Je n'ai pas répondu immédiatement car certaines affirmations mettent quelques secondes à être traitées et enregistrées par le cerveau lorsqu'elles sont prononcées à voix haute.

Il continua à parler comme s'il expliquait une évidence, affirmant que j'avais acheté la maison après notre mariage et que, par conséquent, tout ce que je possédais lui appartenait automatiquement.

« Si vous comptez causer des ennuis à ma famille, alors dépêchez-vous, car c’est moi qui commande ici », a-t-il ajouté, avec un calme qui rendait la menace encore plus inquiétante.

« Je l’ai payé moi-même avec l’argent que j’ai tiré de la vente de mon entreprise », ai-je répondu, en gardant un ton neutre malgré le tourbillon de mes pensées.

Il haussa les épaules comme si tout cela n'avait aucune importance et dit : « Alors prouvez-le. »

Ce moment m'a glacé le sang plus que tout ce qu'il avait jamais fait, car il ne s'agissait pas seulement de mensonges ou de manipulation, mais de la facilité avec laquelle il a essayé de réécrire la réalité sous mes yeux, comme si j'allais finir par accepter sa version sans résistance.

Cette nuit-là, je n'ai pas pu dormir et je suis restée allongée là, fixant le plafond, repensant à chaque petit moment que j'avais ignoré au fil des ans, y compris la façon dont je l'avais laissé remodeler mon histoire pour s'y inclure comme participant.
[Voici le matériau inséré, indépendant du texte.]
lemma pv_negProd : ∀ (t : Nat) (a b c : Int), 1 ≤ c → b < 0 → a ≤ b + 1 →
    (b + 1 - a).toNat = t → t % 2 = 0 →
    1 ≤ (PySem.List.pyRange a (b+1) 1).foldl (· * ·) c := by
  intro t
  induction t using Nat.strong_induction_on with
  | _ t ih =>
    intro a b c hc hb hab ht hpar
    rcases Nat.eq_zero_or_pos t with h0 | hpos
    · subst h0
      have : PySem.List.pyRange a (b+1) 1 = [] := PySem.List.pyRange_one_eq_nil (by omega)
      simpa [this] using hc
    · have ht2 : 2 ≤ t := by omega
      have ha1 : a < b + 1 := by omega
      have ha2 : a + 1 < b + 1 := by omega
      rw [PySem.List.pyRange_one_cons ha1, PySem.List.pyRange_one_cons ha2]
      simp only [List.foldl_cons]
      have haneg : a ≤ -2 := by omega
      have h2 : 2 ≤ a * (a + 1) := by
        nlinarith [mul_le_mul (show (2:Int) ≤ -a by omega) (show (1:Int) ≤ -(a+1) by omega)
          (by omega : (0:Int) ≤ 1) (by omega : (0:Int) ≤ -a)]
      have h3 : c * 2 ≤ c * (a * (a + 1)) := mul_le_mul_of_nonneg_left h2 (by omega)
      have hstep : 1 ≤ c * a * (a + 1) := by nlinarith
      exact ih (t - 2) (by omega) (a + 1 + 1) b (c * a * (a + 1)) hstep hb (by omega)
        (by omega) (by omega)

lemma pv_foldl_zero : ∀ (l : List Int), l.foldl (· * ·) (0:Int) = 0 := by
  intro l
  induction l with
  | nil => rfl
  | cons x l ih => simpa using ih

lemma pv_foldl_mul_zero : ∀ (l : List Int) , (0:Int) ∈ l → ∀ c, l.foldl (· * ·) c = 0 := by
  intro l
  induction l with
  | nil => intro h; exact absurd h (List.not_mem_nil)
  | cons x l ih =>
    intro h c
    rcases List.mem_cons.1 h with h | h
    · simp only [List.foldl_cons, ← h, mul_zero]
      exact pv_foldl_zero l
    · exact ih h (c * x)

lemma pv_alt_step (l : List Int) (hx0 : ∀ x ∈ l, x ≠ 0) :
    l.foldl (fun total j => pvOmegaLoop total |j| 2 (j.natAbs + 2)) 0
      = (l.map (fun j => (pvOmega j.natAbs : Int))).sum := by
  have hcong : ∀ (acc : Int) (x : Int), x ∈ l →
      pvOmegaLoop acc |x| 2 (x.natAbs + 2) = acc + (pvOmega x.natAbs : Int) := by
    intro acc x hx
    have hxne := hx0 x hx
    have habs : (1:Int) ≤ |x| := by
      have := abs_pos.2 hxne; omega
    have hfu : (|x| + 2 - 2).toNat < x.natAbs + 2 := by
      rw [Int.abs_eq_natAbs]; omega
    rw [pvOmegaLoop_spec (x.natAbs + 2) acc |x| 2 le_rfl habs
      (fun p hp _ => by exact_mod_cast hp.two_le) hfu, Int.natAbs_abs]
  calc l.foldl (fun total j => pvOmegaLoop total |j| 2 (j.natAbs + 2)) 0
      = l.foldl (fun acc x => acc + (pvOmega x.natAbs : Int)) 0 :=
        PySem.List.foldl_congr_mem l _ _ 0 hcong
    _ = 0 + (l.map (fun j => (pvOmega j.natAbs : Int))).sum :=
        PySem.List.foldl_add l (fun j : Int => (pvOmega j.natAbs : Int)) 0
    _ = (l.map (fun j => (pvOmega j.natAbs : Int))).sum := by rw [zero_add]

lemma pv_main_pos (a b : Int) (hx0 : ∀ x ∈ PySem.List.pyRange a (b+1) 1, x ≠ 0)
    (hprod : 1 ≤ (PySem.List.pyRange a (b+1) 1).foldl (· * ·) 1) :
    pvNPrimes ((PySem.List.pyRange a (b+1) 1).foldl (· * ·) 1)
      = (PySem.List.pyRange a (b+1) 1).foldl (fun total j => pvOmegaLoop total |j| 2 (j.natAbs + 2)) 0 := by
  set l := PySem.List.pyRange a (b+1) 1 with hl
  rw [pvNPrimes_eq _ (by omega), pvOmega_foldl_mul l 1 one_ne_zero hx0, pv_alt_step l hx0]
  have h1 : pvOmega (1:Int).natAbs = 0 := by simp [pvOmega, Nat.primeFactorsList_one]
  rw [h1]
  simp [Nat.cast_list_sum, List.map_map, Function.comp_def]

-- ===== VERDICT (by name: the statement is the Claim_ definition above) =====
theorem sumOfPowers_spec : Claim_equal_sumOfPowers := by
  unfold Claim_equal_sumOfPowers
  intro a b _ hpre
  unfold Pre_sumOfPowers at hpre
  unfold Spec_sumOfPowers
  simp only [sumOfPowers, sumOfPowers_alt]
  by_cases hz : a ≤ 0 ∧ 0 ≤ b
  · rw [if_pos hz]
    have h0mem : (0:Int) ∈ PySem.List.pyRange a (b+1) 1 := by
      rw [PySem.List.mem_pyRange_one]; omega
    rw [pv_foldl_mul_zero _ h0mem 1]
    decide
  · rw [if_neg hz]
    by_cases hab : a ≤ b
    · have hx0 : ∀ x ∈ PySem.List.pyRange a (b+1) 1, x ≠ 0 := by
        intro x hx
        rw [PySem.List.mem_pyRange_one] at hx
        omega
      have hprod : 1 ≤ (PySem.List.pyRange a (b+1) 1).foldl (· * ·) 1 := by
        rcases (by omega : 1 ≤ a ∨ b ≤ -1) with h | h
        · refine pv_foldl_mul_pos _ 1 le_rfl ?_
          intro x hx
          rw [PySem.List.mem_pyRange_one] at hx
          omega
        · exact pv_negProd (b+1-a).toNat a b 1 le_rfl (by omega) (by omega) rfl (by omega)
      exact pv_main_pos a b hx0 hprod
    · have hnil : PySem.List.pyRange a (b+1) 1 = [] := PySem.List.pyRange_one_eq_nil (by omega)
      rw [hnil]
      decide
J'ai réalisé que tout s'était produit progressivement, si progressivement que je n'avais jamais pris conscience à quel point j'avais altéré ma vérité pour préserver la paix.

Le lendemain matin, il partit tôt, régla sa montre et prit ses clés avec la même assurance tranquille, puis dit qu'il se rendait à l'aéroport chercher ses parents et Lindsay et que je saurais déjà comment les choses se dérouleraient à son retour.

Au lieu de discuter, j'ai simplement hoché la tête et, dès que la porte s'est refermée derrière lui, j'ai ouvert mon ordinateur portable sur le comptoir de la cuisine et j'ai commencé à parcourir tous les documents relatifs à la maison.

Chaque acte, transfert, contrat d'assurance et document fiscal confirmait que tout était enregistré exclusivement à mon nom, sans aucune ambiguïté.

En examinant un compte temporaire que je lui avais permis d'utiliser pour ses frais de déménagement et l'achat de meubles, j'ai découvert quelque chose de bien pire que ce qu'il avait laissé entendre.

Il s'agissait de trois virements bancaires que je n'avais jamais autorisés, pour un montant total de près de huit cent mille dollars, tous étiquetés avec des descriptions vagues comme « soutien familial » et « aide d'urgence ».

Je suis resté là, réalisant que Gavin n'avait absolument rien improvisé.

Il avait déjà commencé à me ressembler, et à ce moment précis, j'ai décidé que, lorsqu'il reviendrait avec sa famille, il ne trouverait pas la maison qu'il pensait s'être appropriée.